Given you have base dev tools installed I managed to build this by installing:

apt-get libssl-dev zlib1g-dev

Then I also had to modify Makefile:

diff --git a/Makefile b/Makefile
index a6bba79..0b90a82 100644
--- a/Makefile
+++ b/Makefile
@@ -8,7 +8,7 @@ all: $(PROG)
 install: $(PROG)
    install $(PROG) $(HOME)/bin/

-LIBS= -lssl
+LIBS= -lssl -lz -lcrypto

 init-db: init-db.o

The run "make". Even though it produced binaries I have no idea how to try it.
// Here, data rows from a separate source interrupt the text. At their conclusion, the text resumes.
-- A's simulation when the grid has no 'S': the beam list stays [none] and the count stays put
lemma pv_simA_none (l : List Int) (pred : Int → Int → Bool) (t : Int) :
    l.foldl
        (fun (st : List (Option Int) × Int) i =>
          ((st.1.foldl
            (fun (acc : PySem.Set (Option Int) × Int) beam =>
              match beam with
              | some b =>
                if pred i b then
                  (PySem.Set.add (PySem.Set.add acc.1 (some (b - 1))) (some (b + 1)), acc.2 + 1)
                else (PySem.Set.add acc.1 (some b), acc.2)
              | none => (PySem.Set.add acc.1 none, acc.2))
            (PySem.Set.empty, st.2)).1,
           (st.1.foldl
            (fun (acc : PySem.Set (Option Int) × Int) beam =>
              match beam with
              | some b =>
                if pred i b then
                  (PySem.Set.add (PySem.Set.add acc.1 (some (b - 1))) (some (b + 1)), acc.2 + 1)
                else (PySem.Set.add acc.1 (some b), acc.2)
              | none => (PySem.Set.add acc.1 none, acc.2))
            (PySem.Set.empty, st.2)).2))
        ([none], t) = ([none], t) := by
  induction l with
  | nil => rfl
  | cons i l ih => rw [List.foldl_cons]; exact ih

-- parse-phase names for the proof
def pvChar (l0 : String) (rest : List String) (i j : Nat) : Char :=
  ((l0 :: rest).getD i "").toList.getD j ' '

def pvSetA (l0 : String) (rest : List String) : PySem.Set (Int × Int) :=
  (List.range (l0 :: rest).length).foldl
    (fun s i =>
      (List.range l0.toList.length).foldl
        (fun s j =>
          if pvChar l0 rest i j = '^' then PySem.Set.add s (((i : Int)), ((j : Int))) else s) s)
    PySem.Set.empty

def pvStart (l0 : String) (rest : List String) : Option Int :=
  (List.range (l0 :: rest).length).foldl
    (fun st i =>
      (List.range l0.toList.length).foldl
        (fun st j => if pvChar l0 rest i j = 'S' then some ((j : Int)) else st) st)
    none

lemma pv_mem_setA (l0 : String) (rest : List String) (y : Int × Int) :
    y ∈ pvSetA l0 rest ↔
      ∃ i ∈ List.range (l0 :: rest).length, ∃ j ∈ List.range l0.toList.length,
        pvChar l0 rest i j = '^' ∧ y = (((i : Int)), ((j : Int))) := by
  unfold pvSetA
  rw [pv_mem_foldl_add_ite2]
  simp

lemma pv_mem_rowSet (w : Nat) (line : String) (b : Int) :
    b ∈ pvRowSet w line ↔
      ∃ j ∈ List.range w, line.toList.getD j ' ' = '^' ∧ b = ((j : Int)) := by
  unfold pvRowSet
  rw [pv_mem_foldl_add_ite]
  simp

lemma pv_pred_eq (l0 : String) (rest : List String) (i : Int) (h1 : 1 ≤ i)
    (h2 : i < ((l0 :: rest).length : Int)) (b : Int) :
    PySem.Set.contains (pvSetA l0 rest) (i, b) =
      PySem.Set.contains (pvRowSet l0.toList.length ((l0 :: rest).getD i.toNat "")) b := by
  rw [Bool.eq_iff_iff]
  simp only [PySem.Set.contains_iff]
  rw [pv_mem_setA, pv_mem_rowSet]
  constructor
  · rintro ⟨i', hi', j, hj, hc, heq⟩
    rw [Prod.mk.injEq] at heq
    obtain ⟨hii, rfl⟩ := heq
    have hnat : i.toNat = i' := by omega
    refine ⟨j, hj, ?_, rfl⟩
    rw [hnat]
    exact hc
  · rintro ⟨j, hj, hc, rfl⟩
    refine ⟨i.toNat, ?_, j, hj, hc, ?_⟩
    · rw [List.mem_range]; omega
    · rw [Prod.mk.injEq]; constructor
      · omega
      · rfl

-- ===== B-side lemmas: the dense table mirrors the beam set =====

lemma pv_mem_step_aux (sp : PySem.Set Int) (l : List Int) (acc : PySem.Set Int) (y : Int) :
    y ∈ l.foldl
      (fun (acc : PySem.Set Int) b =>
        if PySem.Set.contains sp b then PySem.Set.add (PySem.Set.add acc (b - 1)) (b + 1)
        else PySem.Set.add acc b) acc ↔
    y ∈ acc ∨ ∃ b ∈ l, (PySem.Set.contains sp b = true ∧ (y = b - 1 ∨ y = b + 1)) ∨
        (PySem.Set.contains sp b = false ∧ y = b) := by
  induction l generalizing acc with
  | nil => simp
  | cons b l ih =>
    rw [List.foldl_cons]
    cases hb : PySem.Set.contains sp b with
    | true =>
      simp only [if_true, ih, PySem.Set.mem_add]
      constructor
      · rintro ((( h | rfl) | rfl) | ⟨b', hb', h⟩)
        · exact Or.inl h
        · exact Or.inr ⟨b, by simp, Or.inl ⟨hb, Or.inl rfl⟩⟩
        · exact Or.inr ⟨b, by simp, Or.inl ⟨hb, Or.inr rfl⟩⟩
        · exact Or.inr ⟨b', by simp [hb'], h⟩
      · rintro (h | ⟨b', hb', h⟩)
        · exact Or.inl (Or.inl (Or.inl h))
        · rcases List.mem_cons.mp hb' with rfl | hb'
          · rcases h with ⟨_, (rfl | rfl)⟩ | ⟨hf, rfl⟩
            · exact Or.inl (Or.inl (Or.inr rfl))
            · exact Or.inl (Or.inr rfl)
            · rw [hb] at hf; exact absurd hf (by simp)
          · exact Or.inr ⟨b', hb', h⟩
    | false =>
      simp only [Bool.false_eq_true, if_false, ih, PySem.Set.mem_add]
      constructor
      · rintro ((h | rfl) | ⟨b', hb', h⟩)
        · exact Or.inl h
        · exact Or.inr ⟨y, by simp, Or.inr ⟨hb, rfl⟩⟩
        · exact Or.inr ⟨b', by simp [hb'], h⟩
      · rintro (h | ⟨b', hb', h⟩)
        · exact Or.inl (Or.inl h)
        · rcases List.mem_cons.mp hb' with rfl | hb'
          · rcases h with ⟨hf, _⟩ | ⟨_, rfl⟩
            · rw [hb] at hf; exact absurd hf (by simp)
            · exact Or.inl (Or.inr rfl)
          · exact Or.inr ⟨b', hb', h⟩

lemma pv_mem_step (sp s : PySem.Set Int) (y : Int) :
    y ∈ pvStep sp s ↔
      ∃ b ∈ s, (PySem.Set.contains sp b = true ∧ (y = b - 1 ∨ y = b + 1)) ∨
        (PySem.Set.contains sp b = false ∧ y = b) := by
  unfold pvStep
  rw [pv_mem_step_aux]
  simp [PySem.Set.empty]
It also gave some compile time warnings.

@lidonghua

ソースコード管理を新しい世界へ!

@chhantyal

So Torvalds wrote git to commit it in git? :open_mouth:

@marcioAlmada

@chhantyal that's probably why the first commit is so big

@hsgui

@tadas-s, thanks for your help! I also got some warning. Maybe it's caused by some compile option.

@umayr

@chhantyal Gitception. u__u

@z510727296

nice

@yangbin01

给跪

@guilipan

亮瞎了都

@lc-soft

留名。

@hinewday

amazing!

@jarry

wow..commit many code in a single.

@RogerGold

open source is a great behavior

@jacarrichan
public class Linux {
    public static void main(String[] args) {
        System.out.println("火钳刘明");
    }
}
@CoderYCG

100块

@80520997

撸过...

@luxe
void *new; /* only in c */
@devlysh

initial commit
indeed

@micromaomao

留名留名留名留名留名留名留名留名留名留名留名留名留名留名留名留名留名留名留名留名留名留名留名留名留名留名留名留名留名留名留名留名留名留名留名留名留名留名留名留名留名留名留名留名留名留名

@randsonjs

initial commit
indeed

@nwalter08

BRUH

@kaspermarstal

Well done Linus

@joekim

Wow! Great read.

@guilhermepontes

10 years! :cake: :tada: :balloon: :clap: :clap:

@arno01

Happy Birthday, the information manager from hell ! :birthday:

@louy2

Git is 10 years old! Happy birthday! :birthday:

@Igor1201

10 years of awesomeness!

@zzjin

Git is 10 years old! WHAT!
Happy birthday! :birthday:

@OE8CLR

Happy Brithday =)

@giulioprinaricotti

Happy 10th anniversary!

@yvt

+1

@vassilevsky

Спасибо, Линус!

@ebrian

K, throwing my hat in the ring.

@Aorjoa

+1024

@SydOps

IT World was changing from here.

@fcladera

Just amazing!

@vijairaj

It's impressive to see how this seed has germinated to a great ecosystem now.
Please see the snapshot of this commit with additional annotation and a quick demo of how this can be used as an SCM.

@voku

git init --template=:heart:

@yaszim23
@Wingie

e83c516 the sha that began it all...

@donhui

mark

@wtser

厉害

Please sign in to comment.
Something went wrong with that request. Please try again.